§ **INPUT**:
-- pv_equiv track=rewrite | github.com/kimjune01/metacognition | results/round2/frontier/bare-sonnet-3.py | solve_constraints
-- ===== SOURCE A (Python) =====
-- def solve_constraints(n: int, constraints: list[tuple[str, int, int]]) -> list[int]:
--     from itertools import permutations
--
--     def is_valid(assignment):
--         for ctype, i, j in constraints:
--             if ctype == 'lt':
--                 if assignment[i] >= assignment[j]:
--                     return False
--             elif ctype == 'diff':
--                 if abs(assignment[i] - assignment[j]) < 2:
--                     return False
--             elif ctype == 'adj':
--                 if abs(assignment[i] - assignment[j]) != 1:
--                     return False
--         return True
--
--     # For small n, try all permutations
--     if n <= 8:
--         for perm in permutations(range(1, n + 1)):
--             if is_valid(perm):
--                 return list(perm)
--         return []
--
--     # For larger n, use backtracking with constraint propagation
--     def backtrack(assignment, remaining):
--         if not remaining:
--             if is_valid(assignment):
--                 return assignment[:]
--             return None
--
--         slot = len(assignment)
--         for value in sorted(remaining):
--             assignment.append(value)
--             new_remaining = remaining - {value}
--
--             # Check constraints involving this slot
--             valid = True
--             for ctype, i, j in constraints:
--                 if j == slot and i < slot:
--                     if ctype == 'lt' and assignment[i] >= assignment[j]:
--                         valid = False
--                         break
--                     elif ctype == 'diff' and abs(assignment[i] - assignment[j]) < 2:
--                         valid = False
--                         break
--                     elif ctype == 'adj' and abs(assignment[i] - assignment[j]) != 1:
--                         valid = False
--                         break
--                 elif i == slot and j < slot:
--                     if ctype == 'lt' and assignment[i] >= assignment[j]:
--                         valid = False
--                         break
--                     elif ctype == 'diff' and abs(assignment[i] - assignment[j]) < 2:
--                         valid = False
--                         break
--                     elif ctype == 'adj' and abs(assignment[i] - assignment[j]) != 1:
--                         valid = False
--                         break
--
--             if valid:
--                 result = backtrack(assignment, new_remaining)
--                 if result is not None:
--                     return result
--
--             assignment.pop()
--
--         return None
--
--     result = backtrack([], set(range(1, n + 1)))
--     return result if result is not None else []
-- ===== SOURCE B (Python) =====
-- def solve_constraints(n: int, constraints: list[tuple[str, int, int]]) -> list[int]:
--     # Forward-checking search: every unfilled slot keeps a candidate domain;
--     # assigning slot k applies each constraint touching k once, to the single
--     # future domain it targets (untouched domains are shared, not copied).
--     def conflict(t, x, y):
--         if t == 'lt':
--             return x >= y
--         if t == 'diff':
--             return abs(x - y) < 2
--         if t == 'adj':
--             return abs(x - y) != 1
--         return False
--
--     def full_valid(a):
--         for t, i, j in constraints:
--             if (t == 'lt' or t == 'diff' or t == 'adj') and conflict(t, a[i], a[j]):
--                 return False
--         return True
--
--     used = set()
--
--     def search(a, domains):
--         if not domains:
--             return list(a) if full_valid(a) else None
--         k = len(a)
--         for v in domains[0]:
--             if v in used:
--                 continue
--             nds = domains[1:]
--             for t, i, j in constraints:
--                 if t != 'lt' and t != 'diff' and t != 'adj':
--                     continue
--                 if i == k and k < j:
--                     nds[j - k - 1] = [w for w in nds[j - k - 1] if not conflict(t, v, w)]
--                 elif j == k and k < i:
--                     nds[i - k - 1] = [w for w in nds[i - k - 1] if not conflict(t, w, v)]
--             a.append(v)
--             used.add(v)
--             r = search(a, nds)
--             if r is not None:
--                 return r
--             a.pop()
--             used.discard(v)
--         return None
--
--     vals = list(range(1, n + 1))
--     r = search([], [vals] * n)
--     return r if r is not None else []
-- ===== Notes on version B (the rewrite author's own statement) =====
-- stated objective: alternative
-- what changed: Replaces A's dispatch between a full-permutation scan (n<=8) and backward-checking backtracking over a remaining set (n>8) by a single forward-checking search: every unfilled slot keeps an explicit candidate domain, and assigning a slot filters the future domains, so no constraint check against already-assigned slots is done when a slot is reached.
-- outside the precondition, e.g. on solve_constraints(9, [('lt', -1, 1)]): A returns [], B returns [1, 3, 4, 5, 6, 7, 8, 9, 2]
import Mathlib
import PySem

§ **WHAT YOU SHOULD DO**: Which lines of the records above hold the word "used"? Copy each one out.

§ **ANSWER TO THE PROBLEM**:
--     used = set()
--             if v in used:
--             used.add(v)
--             used.discard(v)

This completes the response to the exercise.